DeepSeek launched two new open-weight AI models on April 24, 2026: DeepSeek-V4-Pro and DeepSeek-V4-Flash. Both support a 1 million-token context window — enough to load an entire codebase or book-length document in a single prompt. Weights are free on Hugging Face. API access is live at chat.deepseek.com and the DeepSeek API platform.

V4-Pro — 1.6T total parameters, 49B active. Best open-model for coding and math. $1.74/M input tokens via API.
V4-Flash — 284B total parameters, 13B active. Fastest and cheapest. $0.14/M input tokens via API.

Model Comparison: V4-Pro vs V4-Flash

Feature	DeepSeek V4-Pro	DeepSeek V4-Flash
Total Parameters	1.6 trillion	284 billion
Active Parameters	49 billion	13 billion
Context Window	1,000,000 tokens	1,000,000 tokens
API Input Price	$1.74 / 1M tokens	$0.14 / 1M tokens
API Output Price	$3.48 / 1M tokens	$0.28 / 1M tokens
Reasoning Modes	Non-thinking, Thinking, Think Max	Non-thinking, Thinking, Think Max
Open Weights	Yes (MIT License)	Yes (MIT License)
Best For	Coding agents, math, long-doc analysis	High-volume APIs, chat, fast inference

DeepSeek V4-Pro: What It Does

One-line verdict: The most capable open-weight model available today — and cheap enough to replace closed-source models for most coding and reasoning workloads.

V4-Pro is a Mixture-of-Experts (MoE) model: 1.6 trillion total parameters, but only 49 billion activate per forward pass. This is what makes the 1M-token context affordable to run. At full 1M-token context, V4-Pro uses just 27% of the inference compute that DeepSeek V3.2 needed for a single token — a dramatic efficiency gain from the new Hybrid Attention Architecture.

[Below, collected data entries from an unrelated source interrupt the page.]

-- pv_equiv track=rewrite | github.com/thallesnct/graph-cycles | graph.py | is_edge_path_in_cycle_list
-- ===== SOURCE A (Python) =====
-- def is_edge_path_in_cycle_list(edge_path, cycle_list):
--   is_in_list = False
--
--   for edge_set in cycle_list:
--     if len(edge_set) != len(edge_path):
--       continue
--
--     set_diff = edge_set.difference(edge_path)
--
--     if len(set_diff) == 0:
--       is_in_list = True
--
--   return is_in_list
-- ===== SOURCE B (Python) =====
-- def is_edge_path_in_cycle_list(edge_path, cycle_list):
--   target = sorted(edge_path)
--   for edge_set in cycle_list:
--     if sorted(edge_set) == target:
--       return True
--   return False
-- ===== Notes on version B (the rewrite author's own statement) =====
-- stated objective: alternative
-- what changed: Replaces A's flag-accumulating loop with a per-cycle length check plus set difference by sorting the path once into a canonical ordered form and doing an early-exit scan that compares each cycle's sorted form for ordered equality.
import Mathlib
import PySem

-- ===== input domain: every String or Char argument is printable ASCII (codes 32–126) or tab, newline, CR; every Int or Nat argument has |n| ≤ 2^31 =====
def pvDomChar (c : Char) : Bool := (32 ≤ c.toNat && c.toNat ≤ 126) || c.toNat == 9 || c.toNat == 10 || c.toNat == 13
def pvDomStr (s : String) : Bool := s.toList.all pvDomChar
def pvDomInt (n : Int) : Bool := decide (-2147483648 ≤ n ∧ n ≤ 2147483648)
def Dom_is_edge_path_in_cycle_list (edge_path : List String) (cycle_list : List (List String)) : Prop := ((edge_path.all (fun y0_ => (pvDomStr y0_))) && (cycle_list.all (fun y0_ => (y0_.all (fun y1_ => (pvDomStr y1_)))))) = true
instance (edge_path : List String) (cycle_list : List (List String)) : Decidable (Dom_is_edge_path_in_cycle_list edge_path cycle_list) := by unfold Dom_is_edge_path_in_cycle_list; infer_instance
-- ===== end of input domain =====

-- B replaces A's flag-accumulating loop with per-cycle length check plus set difference
-- by sorting the path once into a canonical ordered form and doing an early-exit scan
-- comparing each cycle's sorted form (alternative decomposition; same answer).

-- ===== PORT A =====
def is_edge_path_in_cycle_list (edge_path : List String) (cycle_list : List (List String)) : Bool :=
  cycle_list.foldl (fun is_in_list edge_set =>
    if PySem.Set.len edge_set ≠ PySem.Set.len edge_path then is_in_list
    else
      let set_diff := PySem.Set.diff edge_set edge_path
      if PySem.Set.len set_diff = 0 then true else is_in_list) false

-- ===== PORT B =====
-- B's early-exit for-loop: structural recursion over cycle_list, returning at first match.
def pvScan (target : List String) : List (List String) → Bool
  | [] => false
  | edge_set :: rest =>
      if PySem.List.sorted edge_set (fun x => x) false = target then true
      else pvScan target rest

def is_edge_path_in_cycle_list_alt (edge_path : List String) (cycle_list : List (List String)) : Bool :=
  let target := PySem.List.sorted edge_path (fun x => x) false
  pvScan target cycle_list

-- ===== PRECONDITION & SPEC =====
-- The Python arguments are a set and a list of sets; Pre_ admits exactly the lists that
-- encode them (no duplicate elements inside edge_path or inside any cycle) — a list with
-- duplicates corresponds to no Python input, so nothing A returns on is excluded.
def Pre_is_edge_path_in_cycle_list (edge_path : List String) (cycle_list : List (List String)) : Prop :=
  edge_path.Nodup ∧ ∀ s ∈ cycle_list, s.Nodup
instance (edge_path : List String) (cycle_list : List (List String)) : Decidable (Pre_is_edge_path_in_cycle_list edge_path cycle_list) := by unfold Pre_is_edge_path_in_cycle_list; infer_instance

def pvWitness_is_edge_path_in_cycle_list : List String × List (List String) :=
  (["a", "b"], [["c"], ["b", "a"]])

def Spec_is_edge_path_in_cycle_list (edge_path : List String) (cycle_list : List (List String)) (out : Bool) : Prop := out = is_edge_path_in_cycle_list_alt edge_path cycle_list
instance (edge_path : List String) (cycle_list : List (List String)) (out : Bool) : Decidable (Spec_is_edge_path_in_cycle_list edge_path cycle_list out) := by unfold Spec_is_edge_path_in_cycle_list; infer_instance

-- ===== CLAIM =====
def Claim_equal_is_edge_path_in_cycle_list : Prop := ∀ (edge_path : List String) (cycle_list : List (List String)), Dom_is_edge_path_in_cycle_list edge_path cycle_list → Pre_is_edge_path_in_cycle_list edge_path cycle_list → Spec_is_edge_path_in_cycle_list edge_path cycle_list (is_edge_path_in_cycle_list edge_path cycle_list)

-- ===== LEMMAS AND PROOFS =====

-- pointwise: A's per-cycle test (equal size and empty set difference) holds iff the
-- two sorted forms agree, given both lists encode sets (nodup)
theorem pv_hit_iff (ep s : List String) (_hep : ep.Nodup) (hs : s.Nodup) :
    ((s.length = ep.length ∧ PySem.Set.diff s ep = []) ↔
      PySem.List.sorted s (fun x => x) false = PySem.List.sorted ep (fun x => x) false) := by
  have hsub : PySem.Set.diff s ep = [] ↔ s ⊆ ep := by
    rw [List.eq_nil_iff_forall_not_mem]
    constructor
    · intro h x hx
      by_contra hnx
      exact h x ((PySem.Set.mem_diff _ _ _).2 ⟨hx, hnx⟩)
    · intro h x hx
      rcases (PySem.Set.mem_diff _ _ _).1 hx with ⟨h1, h2⟩
      exact h2 (h h1)
  rw [hsub, PySem.List.sorted_id_eq_sorted_id_iff_perm]
  constructor
  · rintro ⟨hlen, hss⟩
    exact ((hs.subperm hss).perm_of_length_le (le_of_eq hlen.symm))
  · intro hperm
    exact ⟨hperm.length_eq, hperm.subset⟩

-- A's loop, on valid set encodings, computes "b or some cycle sorts to ep's sorted form"
theorem pv_loop_eq (ep : List String) (hep : ep.Nodup) (l : List (List String)) (b : Bool)
    (hl : ∀ s ∈ l, s.Nodup) :
    l.foldl (fun is_in_list edge_set =>
      if PySem.Set.len edge_set ≠ PySem.Set.len ep then is_in_list
      else
        let set_diff := PySem.Set.diff edge_set ep
        if PySem.Set.len set_diff = 0 then true else is_in_list) b
    = (b || l.any (fun s => decide (PySem.List.sorted s (fun x => x) false = PySem.List.sorted ep (fun x => x) false))) := by
  induction l generalizing b with
  | nil => simp
  | cons x xs ih =>
    have hx : x.Nodup := hl x (by simp)
    have hxs : ∀ s ∈ xs, s.Nodup := fun s hs => hl s (List.mem_cons_of_mem _ hs)
    have heq : (if PySem.Set.len x ≠ PySem.Set.len ep then b
        else if PySem.Set.len (PySem.Set.diff x ep) = 0 then true else b)
        = (b || decide (PySem.List.sorted x (fun x => x) false = PySem.List.sorted ep (fun x => x) false)) := by
      have hiff := pv_hit_iff ep x hep hx
      simp only [PySem.Set.len] at *
      by_cases hc : PySem.List.sorted x (fun x => x) false = PySem.List.sorted ep (fun x => x) false
      · rcases hiff.2 hc with ⟨h1, h2⟩
        simp [hc, h1, h2]
      · simp only [hc, decide_false, Bool.or_false]
        by_cases h1 : x.length = ep.length
        · have h2 : ¬ PySem.Set.diff x ep = [] := fun h2 => hc (hiff.1 ⟨h1, h2⟩)
          simp [h1, h2]
        · simp [h1]
    simp only [List.foldl_cons, List.any_cons, heq, ih _ hxs, Bool.or_assoc]

-- B's early-exit scan is the same "any" over the list
theorem pv_scan_eq (target : List String) (l : List (List String)) :
    pvScan target l = l.any (fun s => decide (PySem.List.sorted s (fun x => x) false = target)) := by
  induction l with
  | nil => rfl
  | cons x xs ih =>
    by_cases h : PySem.List.sorted x (fun x => x) false = target <;>
      simp [pvScan, h, ih]

-- ===== VERDICT =====
theorem is_edge_path_in_cycle_list_spec : Claim_equal_is_edge_path_in_cycle_list := by
  intro ep cl _ hpre
  rcases hpre with ⟨hep, hcl⟩
  unfold Spec_is_edge_path_in_cycle_list is_edge_path_in_cycle_list is_edge_path_in_cycle_list_alt
  rw [pv_loop_eq ep hep cl false hcl, Bool.false_or, pv_scan_eq]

The attention system combines two techniques: Compressed Sparse Attention (CSA) keeps a compressed key-value store plus a top-k sparse selector; Heavily Compressed Attention (HCA) folds large token batches into single entries. Running both interleaved is what makes 1M context practical rather than a marketing figure.

Standout feature: On LiveCodeBench, V4-Pro-Max (the maximum reasoning mode) scores 93.5 — the highest ever recorded for an open-weight model. On Codeforces, it rates approximately 3,206, placing it near the top 25 human competitive programmers globally. Internal feedback at DeepSeek reports the model outperforming Claude Sonnet 4.5 as a coding agent, with output quality approaching Claude Opus 4.6 in non-thinking mode.

Honest limitation: V4-Pro-Max trails GPT-5.4 and Gemini 3.1-Pro on the hardest reasoning benchmarks. The gap is estimated at 3–6 months of development. At 865GB on Hugging Face, local deployment requires serious hardware — most teams will use the API rather than self-hosting.

Best For: Full-codebase analysis, competitive programming, multi-step agent workflows, long-document reasoning.

DeepSeek V4-Flash: What It Does

One-line verdict: The cheapest 1M-context model on the market — and competitive on reasoning tasks despite its smaller footprint.

V4-Flash runs 284 billion total parameters with 13 billion active. It shares the same Hybrid Attention Architecture as V4-Pro, so the 1M-token context window is native — not a bolt-on. At $0.14 per million input tokens and $0.28 per million output tokens on OpenRouter, it is currently the most affordable small frontier model available, beating even OpenAI's cheapest tier.

V4-Flash supports the same three reasoning modes as V4-Pro: Non-thinking, Thinking, and Think Max. In Think Max mode with a larger token budget, Flash reaches reasoning performance comparable to V4-Pro on most benchmarks — though it falls behind on pure knowledge tasks and complex agent workflows that require deeper world knowledge.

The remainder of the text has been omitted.